**EXERCISE BRIEF**:
This task calls for copying every line in the data below that contains the word "exact".

**Collected data entries**:
-- both inner loops compute the same fold over the related items, in index order
lemma pvInner (items : List (List (String × String))) (item : List (String × String))
    (init : List (List (String × String)) × PySem.Set (Option String)) :
    items.foldl
      (fun (st2 : List (List (String × String)) × PySem.Set (Option String)) other =>
        if st2.2.contains (pvGet other "Id") then st2
        else
          let is_related :=
            (pvGet other "Product_Area__c" == pvGet item "Product_Area__c") ||
            (pvGet other "Product_Feature__c" == pvGet item "Product_Feature__c") ||
            (pvGet other "RCA__c" == pvGet item "RCA__c")
          if is_related then (st2.1 ++ [other], st2.2.add (pvGet other "Id")) else st2)
      init
    = (PySem.List.sorted (pvCand items item).items (fun p => p.1)).foldl
        (fun (st2 : List (List (String × String)) × PySem.Set (Option String)) p =>
          if st2.2.contains (pvGet p.2 "Id") then st2
          else (st2.1 ++ [p.2], st2.2.add (pvGet p.2 "Id")))
        init := by
  rw [pvSorted_cand]
  have hA : items.foldl
      (fun (st2 : List (List (String × String)) × PySem.Set (Option String)) other =>
        if st2.2.contains (pvGet other "Id") then st2
        else
          let is_related :=
            (pvGet other "Product_Area__c" == pvGet item "Product_Area__c") ||
            (pvGet other "Product_Feature__c" == pvGet item "Product_Feature__c") ||
            (pvGet other "RCA__c" == pvGet item "RCA__c")
          if is_related then (st2.1 ++ [other], st2.2.add (pvGet other "Id")) else st2)
      init
      = (items.filter (fun other => pvRel item other)).foldl pvStepC init := by
    rw [PySem.List.foldl_congr_mem items _
      (fun st2 other => if pvRel item other then pvStepC st2 other else st2) init ?_]
    · exact PySem.List.foldl_if_eq_foldl_filter _ _ _ _
    intro acc x _
    simp only [show ((pvGet x "Product_Area__c" == pvGet item "Product_Area__c") ||
        (pvGet x "Product_Feature__c" == pvGet item "Product_Feature__c") ||
        (pvGet x "RCA__c" == pvGet item "RCA__c")) = pvRel item x from rfl]
    by_cases hr : pvRel item x = true
    · simp [pvStepC, hr]
    · simp [hr]
  have hmapsnd : ((PySem.List.enumerate items 0).filter (fun e => pvRel item e.2)).map
      (fun e => e.2) = items.filter (fun other => pvRel item other) := by
    have h := (@List.filter_map (Int × List (String × String)) (List (String × String))
      (fun e => e.2) (fun other => pvRel item other) (PySem.List.enumerate items 0)).symm
    exact h.trans (by rw [PySem.List.map_snd_enumerate])
  have hB : ((PySem.List.enumerate items 0).filter (fun e => pvRel item e.2)).foldl
      (fun (st2 : List (List (String × String)) × PySem.Set (Option String)) p =>
        if st2.2.contains (pvGet p.2 "Id") then st2
        else (st2.1 ++ [p.2], st2.2.add (pvGet p.2 "Id")))
      init
      = (items.filter (fun other => pvRel item other)).foldl pvStepC init := by
    rw [← hmapsnd, List.foldl_map]
    rfl
  rw [hA, hB]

**FINISHED TASK**:
    · exact PySem.List.foldl_if_eq_foldl_filter _ _ _ _
    exact h.trans (by rw [PySem.List.map_snd_enumerate])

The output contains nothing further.